Instead of OralTrad, Thursday takes her intern to the Great Library. She explains that the library was not any more real than BookWorld was. And it changed the way the contents of a book might change from reading to reading, from reader to reader.

[page 52] The library was as nebulous as the books it contained; its form was decided not only by the base description but my interpretation of what a Great Library might look like. Because of this the library was as subtly changeable as my moods. At times dark and somber, at others light and airy. Reading, I had learned, was as creative a process as writing, sometimes more so. When we read of the dying rays of the setting sun or the boom and swish of the incoming tide, we should reserve as much praise for ourselves as for the author. After all, the reader is doing all the work — the writer might have died long ago.

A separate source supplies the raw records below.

-- pv_equiv track=rewrite | github.com/starbeachlab/plotme | read.py | count_pair_outliers
-- ===== SOURCE A (Python) =====
-- def count_pair_outliers( cut, m):
--     nr = 0
--     for i in range( len(m[0])):
--         for j in range( len(m)-1 ):
--             for k in range( j+1, len(m)):
--                 if abs( m[j][i] - m[k][i] ) > cut:
--                     nr += 1
--     return nr
-- ===== SOURCE B (Python) =====
-- def count_pair_outliers(cut, m):
--     nr = 0
--     for col in zip(*m):
--         vals = sorted(col)
--         n = len(vals)
--         for i in range(n):
--             j = i + 1
--             while j < n and vals[j] - vals[i] <= cut:
--                 j += 1
--             nr += n - j
--     return nr
-- ===== Notes on version B (the rewrite author's own statement) =====
-- stated objective: faster
-- what changed: B transposes the matrix, sorts each column once, and for each element scans forward only while partners are within cut, bulk-adding the remaining all-outlier suffix, instead of A's brute-force comparison of every row pair per column.
import Mathlib
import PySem

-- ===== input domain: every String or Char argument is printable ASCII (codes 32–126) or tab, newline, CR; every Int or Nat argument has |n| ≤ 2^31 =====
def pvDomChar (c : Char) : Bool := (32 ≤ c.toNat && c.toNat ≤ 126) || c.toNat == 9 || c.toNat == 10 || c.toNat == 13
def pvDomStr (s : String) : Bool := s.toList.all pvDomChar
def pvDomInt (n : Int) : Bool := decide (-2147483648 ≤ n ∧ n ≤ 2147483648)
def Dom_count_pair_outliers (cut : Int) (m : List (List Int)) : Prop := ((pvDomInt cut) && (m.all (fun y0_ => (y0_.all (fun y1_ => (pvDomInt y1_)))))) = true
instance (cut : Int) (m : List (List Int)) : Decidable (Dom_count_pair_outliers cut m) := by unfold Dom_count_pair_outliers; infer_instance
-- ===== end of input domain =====

-- B replaces A's per-column all-pairs scan by sort-each-column and, per element, a
-- forward scan that stops at the first partner farther than `cut` and bulk-adds the rest.

-- ===== PORT A =====
-- Literal transliteration of A's triple loop; m[0] and m[j]/m[k] indexing is via pyGetD
-- with a junk default — Pre_ excludes exactly the inputs where Python's indexing raises.
def count_pair_outliers (cut : Int) (m : List (List Int)) : Int :=
  (PySem.List.pyRange 0 ((PySem.List.pyGetD m 0 []).length : Int)).foldl (fun nr i =>
    (PySem.List.pyRange 0 ((m.length : Int) - 1)).foldl (fun nr j =>
      (PySem.List.pyRange (j + 1) (m.length : Int)).foldl (fun nr k =>
        if cut < |PySem.List.pyGetD (PySem.List.pyGetD m j []) i 0 -
                  PySem.List.pyGetD (PySem.List.pyGetD m k []) i 0| then nr + 1 else nr)
        nr) nr) 0

-- ===== PORT B =====
-- zip(*m): columns 0 .. min(row lengths) - 1 (Python zip truncates to the shortest row).
def pvMinLen (m : List (List Int)) : Nat := ((m.map List.length).min?).getD 0

def pvCols (m : List (List Int)) : List (List Int) :=
  (List.range (pvMinLen m)).map (fun c => m.map (fun r => r.getD c 0))

-- the `while j < n and vals[j] - x <= cut: j += 1` loop of Source B
def pvScan (cut x : Int) (vals : List Int) (j : Nat) : Nat :=
  if h : j < vals.length ∧ vals.getD j 0 - x ≤ cut then pvScan cut x vals (j + 1) else j
termination_by vals.length - j
decreasing_by omega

Agent Thursday Next is 00-qualified by Jurisfiction, licensed to kill, which in BookWorld means to reduce a person, place, or thing to text: scattered letters which enter the great Text Sea where they may be recycled. Here she is preparing her weapon which only works on BookWorld characters. She fills it with the writer's weapon of choice for erasing BookWorld characters: an eraserhead bullet!

[page 60] I slipped the cartridge in, snapped the pistol shut and put it back in my bag. The eraserhead was just one of the many abstract technologies that JurisTech built for us. Designed to sever the bonds between letters in a word, it was a devastating weapon to anyone of textual origin — a single blast from one of these and the unlucky recipient would be nothing but a jumbled heap of letters and a bluish haze. Its use is strictly controlled — Jurisfiction agents only.

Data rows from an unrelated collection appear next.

-- pv_equiv track=rewrite | github.com/SauravSinha76/scaler | class4/count_sec.py | solve
-- ===== SOURCE A (Python) =====
-- def solve(A):
--     n = len(A)
--     max = A[0]
--     total =0
--     for i in range(1,n):
--         if max < A[i]:
--             max_2 =max
--             max = A[i]
--             total += (max - max_2) *i
--         else:
--             total += max - A[i]
--     return total
-- ===== SOURCE B (Python) =====
-- def solve(A):
--     return len(A) * max(A) - sum(A)
-- ===== Notes on version B (the rewrite author's own statement) =====
-- stated objective: simpler
-- what changed: Replaced the running-max accumulation loop (which retroactively adds each max increase for all earlier indices) by the closed form len(A)*max(A) - sum(A), computed with two C-level library reductions instead of a Python-level accumulating loop.
-- outside the precondition, e.g. on solve([]): A raises IndexError, B raises ValueError
import Mathlib
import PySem

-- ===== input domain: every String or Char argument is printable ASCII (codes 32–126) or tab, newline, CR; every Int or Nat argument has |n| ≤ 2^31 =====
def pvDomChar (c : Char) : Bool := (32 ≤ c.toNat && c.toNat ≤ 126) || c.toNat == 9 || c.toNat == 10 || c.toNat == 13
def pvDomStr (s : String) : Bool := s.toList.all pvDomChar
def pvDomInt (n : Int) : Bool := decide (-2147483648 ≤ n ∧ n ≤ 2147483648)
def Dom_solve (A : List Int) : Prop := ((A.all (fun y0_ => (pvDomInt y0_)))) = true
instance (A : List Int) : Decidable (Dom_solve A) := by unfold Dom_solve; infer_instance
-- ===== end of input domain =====

-- B replaces A's running-max accumulation loop by the closed form len(A)*max(A) - sum(A) (simpler).
-- ===== PORT A =====
def solve (A : List Int) : Int :=
  let n : Int := A.length
  let m0 : Int := PySem.List.pyGetD A 0 0      -- A[0]; [] (IndexError) is excluded by Pre_solve
  let st :=
    (PySem.List.pyRange 1 n 1).foldl
      (fun (st : Int × Int) j =>
        let x := PySem.List.pyGetD A j 0       -- A[j], always in range here
        if st.1 < x then (x, st.2 + (x - st.1) * j) else (st.1, st.2 + (st.1 - x)))
      (m0, 0)
  st.2

-- ===== PORT B =====
def solve_alt (A : List Int) : Int :=
  (A.length : Int) * ((PySem.List.max? A (fun y => y)).getD 0) - A.sum

-- ===== PRECONDITION & SPEC =====
-- Pre_ excludes only the empty list, on which A raises IndexError (A[0]) and B raises ValueError (max([])).
def Pre_solve (A : List Int) : Prop := A ≠ []
instance (A : List Int) : Decidable (Pre_solve A) := by unfold Pre_solve; infer_instance
def pvWitness_solve : List Int := ([3, 1, 4, 1, 5])

def Spec_solve (A : List Int) (out : Int) : Prop := out = solve_alt A
instance (A : List Int) (out : Int) : Decidable (Spec_solve A out) := by unfold Spec_solve; infer_instance

-- ===== CLAIM (what is proved, stated in full; the proofs are below) =====
def Claim_equal_solve : Prop := ∀ (A : List Int), Dom_solve A → Pre_solve A → Spec_solve A (solve A)

-- ===== LEMMAS AND PROOFS =====

-- Loop invariant: starting the loop at index i with state (m, t), where xs is the unprocessed
-- suffix A.drop i, yields max = foldl max over xs and total = n*max - i*m - sum xs + t.
lemma solve_loop_eq (xs : List Int) : ∀ (A : List Int) (i : Int), 0 ≤ i →
    A.drop i.toNat = xs → i + xs.length = A.length → ∀ (m t : Int),
    (PySem.List.pyRange i (A.length : Int) 1).foldl
      (fun (st : Int × Int) j =>
        let x := PySem.List.pyGetD A j 0
        if st.1 < x then (x, st.2 + (x - st.1) * j) else (st.1, st.2 + (st.1 - x)))
      (m, t)
    = (xs.foldl max m, (i + xs.length) * (xs.foldl max m) - i * m - xs.sum + t) := by
  induction xs with
  | nil =>
    intro A i h0 hdrop hlen m t
    simp at hlen
    rw [hlen, PySem.List.pyRange_one_eq_nil (le_refl _)]
    simp [← hlen]
  | cons x xs' ih =>
    intro A i h0 hdrop hlen m t
    have hi : i < (A.length : Int) := by simp at hlen ⊢; omega
    have hx : PySem.List.pyGetD A i 0 = x := by
      have h1 : A[i.toNat]? = some x := by
        rw [← List.head?_drop, hdrop]; rfl
      simp [PySem.List.pyGetD, PySem.List.pyGet?, PySem.List.pyIdx?, h0, hi]
      obtain ⟨_, h2⟩ := List.getElem?_eq_some_iff.mp h1
      exact h2
    have hdrop' : A.drop (i + 1).toNat = xs' := by
      have : (i + 1).toNat = i.toNat + 1 := by omega
      rw [this, ← List.drop_drop, hdrop]; rfl
    have hlen' : (i + 1) + xs'.length = A.length := by simp at hlen ⊢; omega
    rw [PySem.List.pyRange_one_cons hi]
    simp only [List.foldl_cons, hx]
    by_cases hc : m < x
    · rw [if_pos hc]
      rw [ih A (i + 1) (by omega) hdrop' hlen']
      have hm : max m x = x := by omega
      simp [hm]
      ring
    · rw [if_neg hc]
      rw [ih A (i + 1) (by omega) hdrop' hlen']
      have hm : max m x = m := by omega
      simp [hm]
      ring

-- ===== VERDICT (by name: the statement is the Claim_ definition above) =====
theorem solve_spec : Claim_equal_solve := by
  intro A _hdom hpre
  unfold Spec_solve solve solve_alt
  obtain ⟨a, t, rfl⟩ : ∃ a t, A = a :: t := by
    cases A with
    | nil => exact absurd rfl hpre
    | cons a t => exact ⟨a, t, rfl⟩
  have hm0 : PySem.List.pyGetD (a :: t) 0 0 = a := by
    simp [PySem.List.pyGetD, PySem.List.pyGet?, PySem.List.pyIdx?]
  have hdrop : (a :: t).drop (1 : Int).toNat = t := rfl
  have hlen : (1 : Int) + t.length = ((a :: t).length : Int) := by simp; ring
  simp only [hm0, solve_loop_eq t (a :: t) 1 (by norm_num) hdrop hlen a 0]
  rw [PySem.List.max?_id_cons]
  simp
  ring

One might wonder what it's like being inside a book when a reading occurs, and Jasper gives us that very description. Read this and imagine that someone is inside this book experiencing this as you are reading it. Or that you are inside the book as someone else is reading it. Caution: do not attempt this if you are reading while driving a car!

[page 67] There was a distant hum and a rumble as the reading approached. Then came a light buzz in the air like static and an increased heightening of the sense as the reader took up the descriptive power of the book and translated it into his or her own unique interpretation of the events — channeled from here through the massive imaginotransference Storycode Engines back at Text Grand Central and into the reader's imagination. It was a technology of almost incalculable complexity, which I had yet to fully understand. But the beauty of the whole process was that the reader in the Outland never suspected there was any sort of process at all — the act of reading was to most people, myself included, as natural as breathing.

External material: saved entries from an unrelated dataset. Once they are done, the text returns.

-- pv_equiv track=rewrite | github.com/gh0stintheshe11/LeetCode-Solutions | solutions/2167.minimum-time-to-remove-all-cars-containing-illegal-goods/Python3.py | minimumTime
-- ===== SOURCE A (Python) =====
-- def minimumTime(s: str) -> int:
--     n = len(s)
--     left_cost = [0] * n
--     right_cost = [0] * n
--
--     left_cost[0] = 1 if s[0] == '1' else 0
--     for i in range(1, n):
--         if s[i] == '1':
--             left_cost[i] = min(left_cost[i - 1] + 2, i + 1)
--         else:
--             left_cost[i] = left_cost[i - 1]
--
--     right_cost[n - 1] = 1 if s[n - 1] == '1' else 0
--     for i in range(n - 2, -1, -1):
--         if s[i] == '1':
--             right_cost[i] = min(right_cost[i + 1] + 2, n - i)
--         else:
--             right_cost[i] = right_cost[i + 1]
--
--     result = min(left_cost[-1], right_cost[0])
--     for i in range(1, n):
--         result = min(result, left_cost[i - 1] + right_cost[i])
--
--     return result
-- ===== SOURCE B (Python) =====
-- def minimumTime(s: str) -> int:
--     n = len(s)
--     ans = n
--     left = 0
--     for i in range(n):
--         if s[i] == '1':
--             left = min(left + 2, i + 1)
--         ans = min(ans, left + (n - 1 - i))
--     return ans
-- ===== Notes on version B (the rewrite author's own statement) =====
-- stated objective: simpler
-- what changed: B drops A's backward right_cost DP array and the separate split scan: a single forward pass keeps only the running left-DP value and minimises left + (n-1-i), the closed-form cost of peeling the whole suffix from the right.
import Mathlib
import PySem

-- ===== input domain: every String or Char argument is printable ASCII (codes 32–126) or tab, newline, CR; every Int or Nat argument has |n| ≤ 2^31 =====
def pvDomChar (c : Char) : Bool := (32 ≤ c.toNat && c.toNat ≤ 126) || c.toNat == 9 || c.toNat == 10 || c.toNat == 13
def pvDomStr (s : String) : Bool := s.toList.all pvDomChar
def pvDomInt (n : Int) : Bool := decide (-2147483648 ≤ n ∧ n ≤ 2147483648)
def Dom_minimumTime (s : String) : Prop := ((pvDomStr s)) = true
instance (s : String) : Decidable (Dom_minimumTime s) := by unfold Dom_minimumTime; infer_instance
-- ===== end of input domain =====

But the effect inside BookWorld is phenomenal! When a reading takes place, the walls gain a texture provided by the imagination of the reader, the smells become distinct, the sounds may take on a musical quality — all the sensory experience is heightened during the reading process. Fasten your seatbelts as you experience a reading of Pinocchio. You are in Geppetto's workshop. Watch out! Here comes the reader!

[page 68] The walls, which up until then had been a blank wash of color, suddenly gained texture, a myriad of subtle hues and even areas of damp. The window frames peeled and dusted up, the floor moved and undulated until it was covered in flagstones that even I, as an Outlander, would not be able to distinguish from real ones. As Pinocchio slept on, the reading suddently swelled like a breaking ocean roller and crossed the room in front of us, a crest of heightened reality that moved through us and imparted a warm feeling of well-being. But more than that, a rare thing in fiction, a delicate potpourri of smells. Freshly cut wood, cooking, spice, damp — and Pinocchio's scorched legs — a strange jumble of faces, a young girl laughing and a derelict castle in the moonlight. The smells grew stronger, to the point where I could taste them in my mouth, the dust and grime in the room seemingly accentuated until there was a faint hiss and a ploof sound and the enchanced feelings dropped away in a instant. Everything once more returned to the limited reality we had experienced when we arrived — the bare description necessary for the room to be Geppetto's workshop.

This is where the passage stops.